▸ **PROBLEM DETAILS**
Provide the count of lines below that include the word "front", without any accompanying remarks.

▸ **RECORDS FOR THE TASK**

━━━━━━━━

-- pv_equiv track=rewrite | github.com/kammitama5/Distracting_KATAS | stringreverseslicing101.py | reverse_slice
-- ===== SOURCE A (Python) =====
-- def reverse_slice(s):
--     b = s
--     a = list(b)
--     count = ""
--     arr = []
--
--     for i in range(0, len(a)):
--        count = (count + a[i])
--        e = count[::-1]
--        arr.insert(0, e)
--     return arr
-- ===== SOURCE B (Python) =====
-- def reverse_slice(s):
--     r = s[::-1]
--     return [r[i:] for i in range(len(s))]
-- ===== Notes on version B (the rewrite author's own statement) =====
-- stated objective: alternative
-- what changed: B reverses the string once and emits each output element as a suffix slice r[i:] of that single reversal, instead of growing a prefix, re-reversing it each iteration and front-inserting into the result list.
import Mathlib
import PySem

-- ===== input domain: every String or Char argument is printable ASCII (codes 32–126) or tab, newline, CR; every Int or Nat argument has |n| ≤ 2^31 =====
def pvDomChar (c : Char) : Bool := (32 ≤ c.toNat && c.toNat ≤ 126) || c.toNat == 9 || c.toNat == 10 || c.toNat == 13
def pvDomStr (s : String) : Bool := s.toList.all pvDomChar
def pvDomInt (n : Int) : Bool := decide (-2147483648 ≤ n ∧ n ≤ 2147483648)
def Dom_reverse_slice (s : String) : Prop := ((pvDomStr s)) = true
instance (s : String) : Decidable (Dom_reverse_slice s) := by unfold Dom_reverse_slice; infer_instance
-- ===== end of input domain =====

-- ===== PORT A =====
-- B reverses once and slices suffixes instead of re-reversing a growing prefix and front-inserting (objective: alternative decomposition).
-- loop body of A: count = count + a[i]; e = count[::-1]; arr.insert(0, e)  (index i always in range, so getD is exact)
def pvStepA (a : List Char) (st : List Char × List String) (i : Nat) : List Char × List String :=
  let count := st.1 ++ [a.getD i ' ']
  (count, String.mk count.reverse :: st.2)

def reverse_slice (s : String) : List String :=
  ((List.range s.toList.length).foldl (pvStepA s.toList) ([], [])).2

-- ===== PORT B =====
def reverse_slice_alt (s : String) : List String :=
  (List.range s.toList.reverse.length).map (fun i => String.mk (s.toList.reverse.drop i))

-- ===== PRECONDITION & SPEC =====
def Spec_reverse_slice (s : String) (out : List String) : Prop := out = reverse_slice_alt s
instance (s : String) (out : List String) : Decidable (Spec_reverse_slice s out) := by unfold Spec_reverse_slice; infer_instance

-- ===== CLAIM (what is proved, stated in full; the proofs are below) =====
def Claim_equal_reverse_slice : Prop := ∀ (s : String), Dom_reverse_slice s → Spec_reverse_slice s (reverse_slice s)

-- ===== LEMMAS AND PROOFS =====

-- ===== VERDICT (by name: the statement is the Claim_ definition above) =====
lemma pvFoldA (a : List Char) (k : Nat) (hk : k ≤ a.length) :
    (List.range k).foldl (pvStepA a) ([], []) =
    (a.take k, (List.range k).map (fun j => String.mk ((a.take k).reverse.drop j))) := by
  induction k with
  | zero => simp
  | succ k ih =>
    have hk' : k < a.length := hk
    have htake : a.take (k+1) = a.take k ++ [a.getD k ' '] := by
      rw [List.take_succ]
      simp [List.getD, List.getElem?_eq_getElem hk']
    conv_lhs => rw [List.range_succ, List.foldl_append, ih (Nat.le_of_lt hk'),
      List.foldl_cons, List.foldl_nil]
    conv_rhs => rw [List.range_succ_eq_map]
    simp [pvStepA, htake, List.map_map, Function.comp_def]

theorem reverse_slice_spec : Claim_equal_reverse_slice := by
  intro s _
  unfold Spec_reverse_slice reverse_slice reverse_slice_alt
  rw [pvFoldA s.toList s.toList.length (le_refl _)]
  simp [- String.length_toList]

━━━━━━━━

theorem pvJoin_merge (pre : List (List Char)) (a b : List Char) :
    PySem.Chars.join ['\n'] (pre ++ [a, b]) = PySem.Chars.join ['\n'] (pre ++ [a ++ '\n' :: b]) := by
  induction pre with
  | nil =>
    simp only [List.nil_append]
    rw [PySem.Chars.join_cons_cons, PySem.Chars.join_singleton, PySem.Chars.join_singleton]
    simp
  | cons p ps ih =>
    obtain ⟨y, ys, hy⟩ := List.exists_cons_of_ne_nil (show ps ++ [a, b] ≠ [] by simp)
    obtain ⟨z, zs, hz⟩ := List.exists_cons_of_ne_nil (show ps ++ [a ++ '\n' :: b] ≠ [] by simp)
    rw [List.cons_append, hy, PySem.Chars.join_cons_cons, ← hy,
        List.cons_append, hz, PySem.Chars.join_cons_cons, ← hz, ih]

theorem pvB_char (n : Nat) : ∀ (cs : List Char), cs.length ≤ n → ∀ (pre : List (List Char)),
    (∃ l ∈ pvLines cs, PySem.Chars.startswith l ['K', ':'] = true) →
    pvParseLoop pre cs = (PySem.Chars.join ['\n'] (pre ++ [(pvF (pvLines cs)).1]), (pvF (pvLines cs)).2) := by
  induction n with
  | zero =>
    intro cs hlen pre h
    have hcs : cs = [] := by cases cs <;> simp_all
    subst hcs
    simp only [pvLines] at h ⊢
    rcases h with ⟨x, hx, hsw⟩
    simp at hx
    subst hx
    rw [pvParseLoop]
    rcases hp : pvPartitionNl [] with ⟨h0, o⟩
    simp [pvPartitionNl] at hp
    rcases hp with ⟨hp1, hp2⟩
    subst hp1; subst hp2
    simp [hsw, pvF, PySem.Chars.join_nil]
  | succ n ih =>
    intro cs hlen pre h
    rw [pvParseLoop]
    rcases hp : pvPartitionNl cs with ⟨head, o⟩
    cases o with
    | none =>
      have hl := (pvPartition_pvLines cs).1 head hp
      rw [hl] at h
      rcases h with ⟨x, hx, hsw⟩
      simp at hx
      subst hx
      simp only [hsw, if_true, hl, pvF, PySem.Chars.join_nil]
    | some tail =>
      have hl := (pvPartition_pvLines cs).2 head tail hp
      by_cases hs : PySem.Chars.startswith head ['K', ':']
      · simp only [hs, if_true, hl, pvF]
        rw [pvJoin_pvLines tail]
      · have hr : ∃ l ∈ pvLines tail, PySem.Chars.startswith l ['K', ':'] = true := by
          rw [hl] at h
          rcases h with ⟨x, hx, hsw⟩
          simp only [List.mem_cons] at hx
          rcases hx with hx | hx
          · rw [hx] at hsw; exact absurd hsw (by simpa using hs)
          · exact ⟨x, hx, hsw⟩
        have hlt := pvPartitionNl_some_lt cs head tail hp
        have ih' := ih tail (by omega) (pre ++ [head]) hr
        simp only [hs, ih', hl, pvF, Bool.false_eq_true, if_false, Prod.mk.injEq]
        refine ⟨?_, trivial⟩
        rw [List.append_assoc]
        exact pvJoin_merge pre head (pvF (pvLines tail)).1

━━━━━━━━

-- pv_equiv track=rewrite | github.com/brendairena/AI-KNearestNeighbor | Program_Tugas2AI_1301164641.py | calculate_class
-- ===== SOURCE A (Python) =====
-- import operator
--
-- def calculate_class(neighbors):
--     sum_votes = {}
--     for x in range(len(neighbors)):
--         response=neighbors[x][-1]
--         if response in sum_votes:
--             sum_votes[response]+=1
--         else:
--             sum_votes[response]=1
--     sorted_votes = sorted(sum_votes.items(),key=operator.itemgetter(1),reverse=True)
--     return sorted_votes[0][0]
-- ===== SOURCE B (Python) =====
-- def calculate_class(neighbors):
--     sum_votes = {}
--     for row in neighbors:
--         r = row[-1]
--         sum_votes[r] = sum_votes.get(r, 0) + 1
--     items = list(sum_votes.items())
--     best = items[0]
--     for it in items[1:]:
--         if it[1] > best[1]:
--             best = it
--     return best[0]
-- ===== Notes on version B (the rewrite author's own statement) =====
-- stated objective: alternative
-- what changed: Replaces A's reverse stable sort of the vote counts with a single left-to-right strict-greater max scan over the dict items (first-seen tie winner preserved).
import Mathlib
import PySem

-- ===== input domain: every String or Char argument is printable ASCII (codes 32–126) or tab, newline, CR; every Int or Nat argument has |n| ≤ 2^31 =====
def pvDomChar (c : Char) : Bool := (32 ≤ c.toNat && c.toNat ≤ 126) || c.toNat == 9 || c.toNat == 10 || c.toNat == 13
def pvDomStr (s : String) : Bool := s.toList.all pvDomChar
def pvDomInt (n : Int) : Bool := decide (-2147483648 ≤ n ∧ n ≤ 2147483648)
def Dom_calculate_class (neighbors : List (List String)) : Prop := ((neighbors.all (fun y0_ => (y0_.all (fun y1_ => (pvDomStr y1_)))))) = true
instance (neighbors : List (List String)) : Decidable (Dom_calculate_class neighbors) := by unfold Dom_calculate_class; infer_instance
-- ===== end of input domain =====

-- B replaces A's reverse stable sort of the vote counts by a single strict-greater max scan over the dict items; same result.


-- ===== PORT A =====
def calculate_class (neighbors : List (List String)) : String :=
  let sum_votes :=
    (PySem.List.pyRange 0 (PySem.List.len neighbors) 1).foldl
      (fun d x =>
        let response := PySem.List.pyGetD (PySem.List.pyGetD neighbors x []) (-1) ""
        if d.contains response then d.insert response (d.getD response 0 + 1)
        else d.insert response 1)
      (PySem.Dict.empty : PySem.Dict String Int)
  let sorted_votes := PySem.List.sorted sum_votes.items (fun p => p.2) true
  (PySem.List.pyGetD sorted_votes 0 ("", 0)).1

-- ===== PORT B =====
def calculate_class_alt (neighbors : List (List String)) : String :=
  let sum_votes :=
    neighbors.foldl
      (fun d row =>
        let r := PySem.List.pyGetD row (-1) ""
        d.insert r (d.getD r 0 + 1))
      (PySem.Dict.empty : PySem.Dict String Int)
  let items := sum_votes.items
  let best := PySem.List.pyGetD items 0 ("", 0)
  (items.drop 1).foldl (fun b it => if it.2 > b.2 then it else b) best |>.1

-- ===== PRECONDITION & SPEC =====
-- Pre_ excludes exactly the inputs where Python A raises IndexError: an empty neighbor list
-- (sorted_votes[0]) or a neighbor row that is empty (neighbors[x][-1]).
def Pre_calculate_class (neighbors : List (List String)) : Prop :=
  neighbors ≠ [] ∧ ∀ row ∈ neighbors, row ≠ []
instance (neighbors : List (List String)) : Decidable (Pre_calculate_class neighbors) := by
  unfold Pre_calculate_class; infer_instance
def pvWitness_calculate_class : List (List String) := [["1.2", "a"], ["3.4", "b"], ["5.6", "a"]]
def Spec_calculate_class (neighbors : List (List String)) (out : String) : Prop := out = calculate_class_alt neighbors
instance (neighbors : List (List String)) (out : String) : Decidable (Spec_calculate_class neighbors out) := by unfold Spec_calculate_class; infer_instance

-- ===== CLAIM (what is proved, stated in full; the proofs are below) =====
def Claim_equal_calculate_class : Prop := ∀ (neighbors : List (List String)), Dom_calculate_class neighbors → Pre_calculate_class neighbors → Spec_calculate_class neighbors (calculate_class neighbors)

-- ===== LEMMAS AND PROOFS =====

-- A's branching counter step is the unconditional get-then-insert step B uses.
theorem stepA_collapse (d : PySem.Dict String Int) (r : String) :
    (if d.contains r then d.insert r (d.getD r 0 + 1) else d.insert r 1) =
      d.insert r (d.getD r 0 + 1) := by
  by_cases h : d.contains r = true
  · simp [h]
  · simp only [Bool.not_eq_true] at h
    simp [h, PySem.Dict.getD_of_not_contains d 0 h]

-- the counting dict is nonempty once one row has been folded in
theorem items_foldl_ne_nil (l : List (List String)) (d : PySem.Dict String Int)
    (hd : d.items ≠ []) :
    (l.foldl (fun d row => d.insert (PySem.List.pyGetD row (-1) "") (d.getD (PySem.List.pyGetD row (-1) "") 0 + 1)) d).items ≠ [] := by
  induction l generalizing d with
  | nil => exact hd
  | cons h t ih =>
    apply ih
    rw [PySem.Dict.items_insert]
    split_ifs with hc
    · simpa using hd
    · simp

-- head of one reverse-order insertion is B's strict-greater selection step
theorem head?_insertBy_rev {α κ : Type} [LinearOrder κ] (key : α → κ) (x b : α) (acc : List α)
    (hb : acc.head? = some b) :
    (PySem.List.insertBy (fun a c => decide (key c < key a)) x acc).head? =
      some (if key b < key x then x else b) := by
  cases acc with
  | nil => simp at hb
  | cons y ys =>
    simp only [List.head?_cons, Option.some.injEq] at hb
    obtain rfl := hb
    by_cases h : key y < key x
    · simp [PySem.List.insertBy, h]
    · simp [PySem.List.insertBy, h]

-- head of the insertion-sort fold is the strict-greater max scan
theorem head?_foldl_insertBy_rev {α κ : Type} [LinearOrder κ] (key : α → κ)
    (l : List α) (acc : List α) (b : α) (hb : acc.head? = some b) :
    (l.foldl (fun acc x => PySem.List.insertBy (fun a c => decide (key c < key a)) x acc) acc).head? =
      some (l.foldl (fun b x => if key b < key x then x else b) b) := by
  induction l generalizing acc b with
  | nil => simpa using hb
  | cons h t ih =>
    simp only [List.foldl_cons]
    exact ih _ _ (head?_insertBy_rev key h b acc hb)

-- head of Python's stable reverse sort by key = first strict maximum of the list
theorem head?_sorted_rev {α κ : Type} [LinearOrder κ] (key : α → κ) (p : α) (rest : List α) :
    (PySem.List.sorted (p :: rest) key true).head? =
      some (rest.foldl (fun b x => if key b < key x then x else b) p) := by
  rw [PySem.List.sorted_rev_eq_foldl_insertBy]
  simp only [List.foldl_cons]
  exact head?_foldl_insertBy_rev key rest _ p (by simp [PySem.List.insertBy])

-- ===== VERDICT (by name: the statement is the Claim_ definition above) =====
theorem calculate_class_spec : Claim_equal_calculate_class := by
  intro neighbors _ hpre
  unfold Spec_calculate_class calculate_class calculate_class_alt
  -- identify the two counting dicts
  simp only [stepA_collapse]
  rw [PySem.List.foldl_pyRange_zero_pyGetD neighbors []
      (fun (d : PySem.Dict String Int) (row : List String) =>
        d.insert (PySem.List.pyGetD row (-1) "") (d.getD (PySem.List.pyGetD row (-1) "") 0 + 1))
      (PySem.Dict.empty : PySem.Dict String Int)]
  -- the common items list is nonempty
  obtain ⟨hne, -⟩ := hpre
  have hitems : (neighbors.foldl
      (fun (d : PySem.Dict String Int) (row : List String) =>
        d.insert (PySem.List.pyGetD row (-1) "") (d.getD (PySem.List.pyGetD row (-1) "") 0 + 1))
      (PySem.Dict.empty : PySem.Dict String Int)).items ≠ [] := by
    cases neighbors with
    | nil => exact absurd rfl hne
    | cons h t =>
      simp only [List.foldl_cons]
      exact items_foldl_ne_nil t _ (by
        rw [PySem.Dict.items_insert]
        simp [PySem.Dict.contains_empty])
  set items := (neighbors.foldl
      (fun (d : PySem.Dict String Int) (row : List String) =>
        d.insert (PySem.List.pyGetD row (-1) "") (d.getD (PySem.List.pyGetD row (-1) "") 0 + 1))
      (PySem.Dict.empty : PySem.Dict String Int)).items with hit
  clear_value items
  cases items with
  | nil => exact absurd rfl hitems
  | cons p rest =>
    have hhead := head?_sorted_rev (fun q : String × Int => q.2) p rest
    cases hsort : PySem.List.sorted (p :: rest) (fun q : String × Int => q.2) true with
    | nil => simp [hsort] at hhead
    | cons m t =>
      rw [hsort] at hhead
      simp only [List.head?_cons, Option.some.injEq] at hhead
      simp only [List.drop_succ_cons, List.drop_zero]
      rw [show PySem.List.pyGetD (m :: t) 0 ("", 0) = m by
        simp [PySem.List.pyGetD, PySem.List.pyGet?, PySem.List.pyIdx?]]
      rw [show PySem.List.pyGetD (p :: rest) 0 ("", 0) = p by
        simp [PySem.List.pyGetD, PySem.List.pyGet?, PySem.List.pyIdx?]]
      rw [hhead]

━━━━━━━━

▸ **TASK RESPONSE**
2